Traverse non-branching paths to assemble unitigs. Kmers whose neighbours fall in other partitions appear as dead ends locally — they terminate the unitig. The result: each kmer appears in exactly one unitig within the partition.

The partition size (controlled by p) must be calibrated so that the HashSet fits in RAM during this phase.

Output: unitigs.bin — the permanent evidence structure for the partition. Each kmer in the partition appears at exactly one (unitig_id, offset) location.

Scope of local unitigs: these are unitigs of the partition's local de Bruijn graph, not global unitigs. A kmer whose k-1 successor or predecessor falls in another partition appears as a dead end locally and terminates the unitig. This does not affect correctness of verification but means partition-local unitigs cannot be directly reused for global assembly.

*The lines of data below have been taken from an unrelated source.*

-- pv_equiv track=rewrite | github.com/mirandasong24/cs3245-hw4 | search.py | filter_two_lists_by_common_docIDs
-- ===== SOURCE A (Python) =====
-- def filter_two_lists_by_common_docIDs(lst1, lst2):
--     modified_lst1 = []
--     modified_lst2 = []
--     for item1 in lst1:
--         for item2 in lst2:
--             if item1[0] == item2[0]:  # Assuming docID is type int
--                 modified_lst1.append(item1)
--                 modified_lst2.append(item2)
--     return [modified_lst1, modified_lst2]
-- ===== SOURCE B (Python) =====
-- def filter_two_lists_by_common_docIDs(lst1, lst2):
--     # Hash-join: bucket lst2 by docID once, then a single pass over lst1.
--     buckets = {}
--     for item2 in lst2:
--         buckets.setdefault(item2[0], []).append(item2)
--     modified_lst1 = []
--     modified_lst2 = []
--     for item1 in lst1:
--         b = buckets.get(item1[0], [])
--         modified_lst1 += [item1] * len(b)
--         modified_lst2 += b
--     return [modified_lst1, modified_lst2]
-- ===== Notes on version B (the rewrite author's own statement) =====
-- stated objective: alternative
-- what changed: Replaces the nested per-item scan of lst2 with a hash join: lst2 is bucketed by docID into a dict once, then a single pass over lst1 emits each item together with its bucket.
-- outside the precondition, e.g. on filter_two_lists_by_common_docIDs([], [[]]): A returns [[], []], B raises IndexError; on filter_two_lists_by_common_docIDs([[]], []): A returns [[], []], B raises IndexError
import Mathlib
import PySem

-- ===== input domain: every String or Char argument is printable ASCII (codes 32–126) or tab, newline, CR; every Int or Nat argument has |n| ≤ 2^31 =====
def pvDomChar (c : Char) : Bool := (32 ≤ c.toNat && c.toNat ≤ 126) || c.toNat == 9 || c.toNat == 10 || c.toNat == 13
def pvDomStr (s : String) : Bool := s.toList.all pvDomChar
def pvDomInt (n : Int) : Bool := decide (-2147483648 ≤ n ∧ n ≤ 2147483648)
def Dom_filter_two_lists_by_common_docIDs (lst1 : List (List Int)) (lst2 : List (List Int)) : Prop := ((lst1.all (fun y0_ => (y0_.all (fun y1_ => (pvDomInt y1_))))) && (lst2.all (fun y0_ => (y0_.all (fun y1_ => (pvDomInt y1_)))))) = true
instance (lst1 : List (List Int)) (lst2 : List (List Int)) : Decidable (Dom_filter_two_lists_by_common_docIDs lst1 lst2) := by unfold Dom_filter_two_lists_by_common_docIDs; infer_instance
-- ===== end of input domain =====

-- B restructures A: instead of a nested scan, it buckets lst2 by docID into a dict and makes one pass over lst1 (hash join); equal output proved on Pre_.


-- ===== PORT A =====
def filter_two_lists_by_common_docIDs (lst1 : List (List Int)) (lst2 : List (List Int)) : List (List (List Int)) :=
  -- item1[0] / item2[0]: total via pyGetD; Pre_ guarantees the index is in range wherever Python evaluates it
  let acc := lst1.foldl (fun acc item1 =>
    lst2.foldl (fun (acc : List (List Int) × List (List Int)) item2 =>
      if PySem.List.pyGetD item1 0 (0:Int) = PySem.List.pyGetD item2 0 (0:Int) then
        (acc.1 ++ [item1], acc.2 ++ [item2])
      else acc) acc) (([], []) : List (List Int) × List (List Int))
  [acc.1, acc.2]

-- ===== PORT B =====
def filter_two_lists_by_common_docIDs_alt (lst1 : List (List Int)) (lst2 : List (List Int)) : List (List (List Int)) :=
  let buckets := lst2.foldl (fun d item2 =>
    d.modify (PySem.List.pyGetD item2 0 (0:Int)) [] (· ++ [item2]))
    (PySem.Dict.empty : PySem.Dict Int (List (List Int)))
  let acc := lst1.foldl (fun (acc : List (List Int) × List (List Int)) item1 =>
    let b := buckets.getD (PySem.List.pyGetD item1 0 (0:Int)) []
    (acc.1 ++ List.replicate b.length item1, acc.2 ++ b)) ([], [])
  [acc.1, acc.2]

-- ===== PRECONDITION & SPEC =====
-- Pre_ excludes inputs containing an empty inner list: whenever both outer lists are nonempty A raises
-- IndexError there, and in the remaining corner (the other outer list empty, so A short-circuits to [[],[]])
-- B's own indexing pass raises, so these inputs are excluded rather than matched.
def Pre_filter_two_lists_by_common_docIDs (lst1 : List (List Int)) (lst2 : List (List Int)) : Prop :=
  (∀ x ∈ lst1, x ≠ []) ∧ (∀ y ∈ lst2, y ≠ [])
instance (lst1 : List (List Int)) (lst2 : List (List Int)) : Decidable (Pre_filter_two_lists_by_common_docIDs lst1 lst2) := by unfold Pre_filter_two_lists_by_common_docIDs; infer_instance
def pvWitness_filter_two_lists_by_common_docIDs : List (List Int) × List (List Int) :=
  ([[1, 5], [2, 6], [1, 7]], [[1, 9], [3, 0], [1, 8], [2, 2]])
def Spec_filter_two_lists_by_common_docIDs (lst1 : List (List Int)) (lst2 : List (List Int)) (out : List (List (List Int))) : Prop := out = filter_two_lists_by_common_docIDs_alt lst1 lst2
instance (lst1 : List (List Int)) (lst2 : List (List Int)) (out : List (List (List Int))) : Decidable (Spec_filter_two_lists_by_common_docIDs lst1 lst2 out) := by unfold Spec_filter_two_lists_by_common_docIDs; infer_instance

-- ===== CLAIM (what is proved, stated in full; the proofs are below) =====
def Claim_equal_filter_two_lists_by_common_docIDs : Prop := ∀ (lst1 : List (List Int)) (lst2 : List (List Int)), Dom_filter_two_lists_by_common_docIDs lst1 lst2 → Pre_filter_two_lists_by_common_docIDs lst1 lst2 → Spec_filter_two_lists_by_common_docIDs lst1 lst2 (filter_two_lists_by_common_docIDs lst1 lst2)

-- ===== LEMMAS AND PROOFS =====

-- the dict of buckets looks up to the sublist of lst2 whose docID is k
theorem pv_bucket_lookup (lst2 : List (List Int)) (k : Int) :
    (lst2.foldl (fun d item2 =>
        d.modify (PySem.List.pyGetD item2 0 (0:Int)) [] (· ++ [item2]))
      (PySem.Dict.empty : PySem.Dict Int (List (List Int)))).getD k []
    = lst2.filter (fun i => PySem.List.pyGetD i 0 (0:Int) == k) := by
  have hmap : lst2.foldl (fun d item2 =>
        d.modify (PySem.List.pyGetD item2 0 (0:Int)) [] (· ++ [item2]))
      (PySem.Dict.empty : PySem.Dict Int (List (List Int)))
    = (lst2.map (fun i => (PySem.List.pyGetD i 0 (0:Int), i))).foldl
        (fun d p => d.modify p.1 [] (· ++ [p.2])) PySem.Dict.empty :=
    (List.foldl_map (f := fun i : List Int => (PySem.List.pyGetD i 0 (0:Int), i))
      (g := fun (d : PySem.Dict Int (List (List Int))) (p : Int × List Int) =>
        d.modify p.1 [] (· ++ [p.2]))).symm
  rw [hmap, PySem.Dict.getD_foldl_modify_append]
  simp [List.filter_map, Function.comp_def]

-- A's inner loop over lst2 appends item1 once per match and the matches themselves
theorem pv_inner_loop (item1 : List Int) (lst2 : List (List Int))
    (acc : List (List Int) × List (List Int)) :
    lst2.foldl (fun (acc : List (List Int) × List (List Int)) item2 =>
      if PySem.List.pyGetD item1 0 (0:Int) = PySem.List.pyGetD item2 0 (0:Int) then
        (acc.1 ++ [item1], acc.2 ++ [item2])
      else acc) acc
    = (acc.1 ++ List.replicate (lst2.filter
          (fun i => PySem.List.pyGetD i 0 (0:Int) == PySem.List.pyGetD item1 0 (0:Int))).length item1,
       acc.2 ++ lst2.filter
          (fun i => PySem.List.pyGetD i 0 (0:Int) == PySem.List.pyGetD item1 0 (0:Int))) := by
  induction lst2 generalizing acc with
  | nil => simp
  | cons a t ih =>
    simp only [List.foldl_cons, List.filter_cons]
    by_cases h : PySem.List.pyGetD item1 0 (0:Int) = PySem.List.pyGetD a 0 (0:Int)
    · rw [if_pos h, ih]
      simp [h.symm, List.replicate_succ, List.append_assoc]
    · rw [if_neg h, ih]
      have h' : ¬ PySem.List.pyGetD a 0 (0:Int) = PySem.List.pyGetD item1 0 (0:Int) :=
        fun e => h e.symm
      simp [beq_iff_eq, h']

-- ===== VERDICT (by name: the statement is the Claim_ definition above) =====
theorem filter_two_lists_by_common_docIDs_spec : Claim_equal_filter_two_lists_by_common_docIDs := by
  intro lst1 lst2 _ _
  unfold Spec_filter_two_lists_by_common_docIDs filter_two_lists_by_common_docIDs
    filter_two_lists_by_common_docIDs_alt
  simp only [pv_inner_loop, pv_bucket_lookup]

Phase 6 — MPHF construction and index finalisation

Built once on the definitive kmer set (all kmers in all unitigs of the partition):

kmers from unitigs → MPHF → mphf.bin
                   → counts.bin : packed n-bit array (or 1-bit for presence mode)
                   → refs.bin   : u32 nucleotide offset into unitigs.bin per kmer

The MPHF is built once — no rebuild. The n-bit width for counts.bin is chosen from the observed count distribution (n=5 covers ~97% of kmers at 15x; n=1 for presence mode). Counts exceeding 2ⁿ−1 go into overflow.bin as sorted (mphf_index: u32, count: u32) pairs.

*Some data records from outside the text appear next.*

-- pv_equiv track=rewrite | github.com/Natasthedog/excel_auto | app.py | _two_row_column_match
-- ===== SOURCE A (Python) =====
-- def _normalize_column_name(value: str) -> str:
--     return "".join(ch for ch in value.strip().lower() if ch.isalnum())
--
-- def _two_row_column_match(
--     group_value: str,
--     sub_value: str,
--     candidates: list[str],
-- ) -> bool:
--     group_key = _normalize_column_name(group_value)
--     sub_key = _normalize_column_name(sub_value)
--     candidate_keys = {_normalize_column_name(candidate) for candidate in candidates}
--     return group_key in candidate_keys or sub_key in candidate_keys
-- ===== SOURCE B (Python) =====
-- def _normalized_key(value: str) -> str:
--     """Build the normalized form with an explicit accumulator loop:
--     lower each char and keep it iff it is alphanumeric (stripping is
--     unnecessary since whitespace is never alphanumeric)."""
--     out = []
--     for ch in value:
--         c = ch.lower()
--         if c.isalnum():
--             out.append(c)
--     return "".join(out)
--
--
-- def _stream_match(candidate: str, key: str) -> bool:
--     """Check candidate's normalized form equals key WITHOUT building it:
--     walk candidate, lowering each char, and advance a pointer into key
--     on every alphanumeric char; match iff key is consumed exactly."""
--     i = 0
--     for ch in candidate:
--         c = ch.lower()
--         if c.isalnum():
--             if i >= len(key) or key[i] != c:
--                 return False
--             i += 1
--     return i == len(key)
--
--
-- def _two_row_column_match(
--     group_value: str,
--     sub_value: str,
--     candidates: list[str],
-- ) -> bool:
--     group_key = _normalized_key(group_value)
--     sub_key = _normalized_key(sub_value)
--     for candidate in candidates:
--         if _stream_match(candidate, group_key) or _stream_match(candidate, sub_key):
--             return True
--     return False
-- ===== Notes on version B (the rewrite author's own statement) =====
-- stated objective: alternative
-- what changed: Instead of normalizing every candidate into a string and collecting the normalized forms in a set to probe, B streams each candidate against the two pre-normalized keys with a pointer into the key (two-pointer match that aborts on first mismatch), so no normalized candidate string and no set are ever built, and the scan short-circuits on the first matching candidate.
import Mathlib
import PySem

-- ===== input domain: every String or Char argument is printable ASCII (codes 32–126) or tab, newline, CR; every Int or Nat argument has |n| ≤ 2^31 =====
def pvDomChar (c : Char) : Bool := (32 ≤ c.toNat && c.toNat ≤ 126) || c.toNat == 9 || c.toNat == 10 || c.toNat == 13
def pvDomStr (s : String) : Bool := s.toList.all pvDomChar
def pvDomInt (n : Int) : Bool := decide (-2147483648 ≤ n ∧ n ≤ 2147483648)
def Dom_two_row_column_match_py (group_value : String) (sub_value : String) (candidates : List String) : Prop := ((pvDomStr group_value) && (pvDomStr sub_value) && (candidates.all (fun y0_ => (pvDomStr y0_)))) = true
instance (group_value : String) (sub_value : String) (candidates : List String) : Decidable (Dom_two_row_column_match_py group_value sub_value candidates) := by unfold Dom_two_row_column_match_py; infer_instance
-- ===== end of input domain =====

-- B: streams each candidate against the two pre-normalized keys with a pointer into the key (two-pointer match, no normalized candidate strings and no set); alternative structure, same cost.


-- ===== PORT A =====
-- _normalize_column_name: strip, lower, keep alnum chars
def pvNormalize (value : String) : String :=
  String.ofList (((PySem.Str.lower (PySem.Str.strip value)).toList).filter PySem.Chars.isalnum)

def two_row_column_match_py (group_value : String) (sub_value : String) (candidates : List String) : Bool :=
  let group_key := pvNormalize group_value
  let sub_key := pvNormalize sub_value
  let candidate_keys : PySem.Set String := PySem.Set.ofList (candidates.map pvNormalize)
  PySem.Set.contains candidate_keys group_key || PySem.Set.contains candidate_keys sub_key

-- ===== PORT B =====
-- _normalized_key: accumulator loop, lower each char, keep it iff alnum (no strip)
def pvNormKey (value : String) : String :=
  String.ofList (value.toList.foldl
    (fun out ch =>
      let c := PySem.Chars.lowerChar ch
      if PySem.Chars.isalnum c then out ++ [c] else out) [])

-- _stream_match: walk the candidate, lowering each char; advance a pointer into key
-- on every alnum char (here: structural recursion consuming the key list)
def pvStreamMatch : List Char → List Char → Bool
  | [], key => key.isEmpty
  | ch :: rest, key =>
    let c := PySem.Chars.lowerChar ch
    if PySem.Chars.isalnum c then
      match key with
      | [] => false
      | k :: ks => if k == c then pvStreamMatch rest ks else false
    else pvStreamMatch rest key

def two_row_column_match_py_alt (group_value : String) (sub_value : String) (candidates : List String) : Bool :=
  let group_key := pvNormKey group_value
  let sub_key := pvNormKey sub_value
  candidates.any (fun candidate =>
    pvStreamMatch candidate.toList group_key.toList || pvStreamMatch candidate.toList sub_key.toList)

-- ===== PRECONDITION & SPEC =====
def Spec_two_row_column_match_py (group_value : String) (sub_value : String) (candidates : List String) (out : Bool) : Prop := out = two_row_column_match_py_alt group_value sub_value candidates
instance (group_value : String) (sub_value : String) (candidates : List String) (out : Bool) : Decidable (Spec_two_row_column_match_py group_value sub_value candidates out) := by unfold Spec_two_row_column_match_py; infer_instance

-- ===== CLAIM (what is proved, stated in full; the proofs are below) =====
def Claim_equal_two_row_column_match_py : Prop := ∀ (group_value : String) (sub_value : String) (candidates : List String), Dom_two_row_column_match_py group_value sub_value candidates → Spec_two_row_column_match_py group_value sub_value candidates (two_row_column_match_py group_value sub_value candidates)

-- ===== LEMMAS AND PROOFS =====

-- the normalized form of a char list: lower every char, keep the alnum ones
def pvNormFilter (l : List Char) : List Char :=
  (l.map PySem.Chars.lowerChar).filter PySem.Chars.isalnum

theorem pv_isspace_not_alnum (c : Char) (h : PySem.Chars.isspace c = true) :
    PySem.Chars.isalnum (PySem.Chars.lowerChar c) = false := by
  simp only [PySem.Chars.isspace, Bool.or_eq_true, Bool.and_eq_true, decide_eq_true_eq] at h
  have hle : ∀ a b : Char, (a ≤ b) ↔ a.toNat ≤ b.toNat := fun a b => ge_iff_le
  have hup : PySem.Chars.isupper c = false := by
    simp only [PySem.Chars.isupper, Bool.and_eq_false_iff, decide_eq_false_iff_not, hle]
    show ¬ (65 ≤ c.toNat) ∨ ¬ (c.toNat ≤ 90)
    omega
  simp only [PySem.Chars.lowerChar, hup, Bool.false_eq_true, if_false]
  simp only [PySem.Chars.isalnum, PySem.Chars.isalpha, PySem.Chars.islower, PySem.Chars.isdigit,
    hup, Bool.false_or, Bool.or_eq_false_iff, Bool.and_eq_false_iff, decide_eq_false_iff_not, hle]
  show (¬ (97 ≤ c.toNat) ∨ ¬ (c.toNat ≤ 122)) ∧ (¬ (48 ≤ c.toNat) ∨ ¬ (c.toNat ≤ 57))
  omega

theorem pv_normFilter_dropWhile (l : List Char) :
    pvNormFilter (l.dropWhile PySem.Chars.isspace) = pvNormFilter l := by
  induction l with
  | nil => rfl
  | cons h t ih =>
    by_cases hs : PySem.Chars.isspace h = true
    · rw [List.dropWhile_cons_of_pos hs, ih]
      simp [pvNormFilter, pv_isspace_not_alnum h hs]
    · rw [List.dropWhile_cons_of_neg hs]

theorem pv_normFilter_reverse (l : List Char) :
    pvNormFilter l.reverse = (pvNormFilter l).reverse := by
  simp [pvNormFilter, List.filter_reverse]

theorem pv_normFilter_strip (l : List Char) :
    pvNormFilter (PySem.Chars.strip l) = pvNormFilter l := by
  unfold PySem.Chars.strip PySem.Chars.rstrip PySem.Chars.lstrip
  rw [pv_normFilter_reverse, pv_normFilter_dropWhile, pv_normFilter_reverse,
    List.reverse_reverse, pv_normFilter_dropWhile]

theorem pv_normalize_toList (s : String) :
    (pvNormalize s).toList = pvNormFilter s.toList := by
  simp [pvNormalize, PySem.Str.toList_lower, PySem.Str.toList_strip, PySem.Chars.lower]
  rw [← pvNormFilter, pv_normFilter_strip]

theorem pv_normKey_loop (l : List Char) (acc : List Char) :
    l.foldl (fun out ch =>
      let c := PySem.Chars.lowerChar ch
      if PySem.Chars.isalnum c then out ++ [c] else out) acc = acc ++ pvNormFilter l := by
  induction l generalizing acc with
  | nil => simp [pvNormFilter]
  | cons h t ih =>
    simp only [List.foldl_cons, ih, pvNormFilter, List.map_cons, List.filter_cons]
    by_cases ha : PySem.Chars.isalnum (PySem.Chars.lowerChar h) = true <;> simp [ha]

theorem pv_normKey_toList (s : String) :
    (pvNormKey s).toList = pvNormFilter s.toList := by
  simp [pvNormKey, pv_normKey_loop]

theorem pv_streamMatch_eq (cs key : List Char) :
    pvStreamMatch cs key = (pvNormFilter cs == key) := by
  induction cs generalizing key with
  | nil => cases key <;> simp [pvStreamMatch, pvNormFilter]
  | cons ch rest ih =>
    by_cases ha : PySem.Chars.isalnum (PySem.Chars.lowerChar ch) = true
    · cases key with
      | nil => simp [pvStreamMatch, pvNormFilter, ha]
      | cons k ks =>
        simp only [pvStreamMatch, ha, if_true, pvNormFilter, List.map_cons,
          List.filter_cons, List.cons_beq_cons]
        by_cases hk : k = PySem.Chars.lowerChar ch
        · simp [hk, ih, pvNormFilter, BEq.comm]
        · have : (PySem.Chars.lowerChar ch == k) = false := by simp [Ne.symm hk]
          simp [hk, this]
    · simp [pvStreamMatch, ha, ih, pvNormFilter]

theorem pv_streamMatch_normalize (c v : String) :
    pvStreamMatch c.toList (pvNormKey v).toList = (pvNormalize c == pvNormalize v) := by
  rw [pv_streamMatch_eq, pv_normKey_toList]
  rw [Bool.eq_iff_iff, beq_iff_eq, beq_iff_eq]
  constructor
  · intro h
    apply String.toList_inj.mp
    rw [pv_normalize_toList, pv_normalize_toList, h]
  · intro h
    have := congrArg String.toList h
    rw [pv_normalize_toList, pv_normalize_toList] at this
    rw [this]

-- ===== VERDICT (by name: the statement is the Claim_ definition above) =====
theorem two_row_column_match_py_spec : Claim_equal_two_row_column_match_py := by
  intro g s cs _
  unfold Spec_two_row_column_match_py two_row_column_match_py two_row_column_match_py_alt
  rw [Bool.eq_iff_iff]
  simp only [PySem.Set.contains_iff, PySem.Set.mem_ofList, List.mem_map, List.any_eq_true,
    Bool.or_eq_true, pv_streamMatch_normalize, beq_iff_eq]
  constructor
  · rintro (⟨c, hc, h⟩ | ⟨c, hc, h⟩)
    · exact ⟨c, hc, Or.inl h⟩
    · exact ⟨c, hc, Or.inr h⟩
  · rintro ⟨c, hc, h | h⟩
    · exact Or.inl ⟨c, hc, h⟩
    · exact Or.inr ⟨c, hc, h⟩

Exact verification via unitig evidence:

unitigs.bin serves as the evidence structure: for any query kmer, the stored unitig provides the ground truth to confirm or deny its presence. The MPHF maps every input to [0, N) including absent kmers — the unitig read-back is the only way to guarantee exactness.

query kmer q
  → canonical_minimizer(q) → hash → PART → part_XXXX/
  → MPHF(q) → index i
  → refs[i] = (unitig_id, kmer_offset)
  → read unitig from unitigs.bin → extract kmer at kmer_offset → compare with q
  → match   : return counts[i]   ← exact hit
  → no match: kmer absent        ← MPHF collision on absent kmer

One random disk access into unitigs.bin per query; the unitig is the minimal, non-redundant evidence (each kmer stored once). superkmers.bin.gz is no longer needed at this point and can be deleted.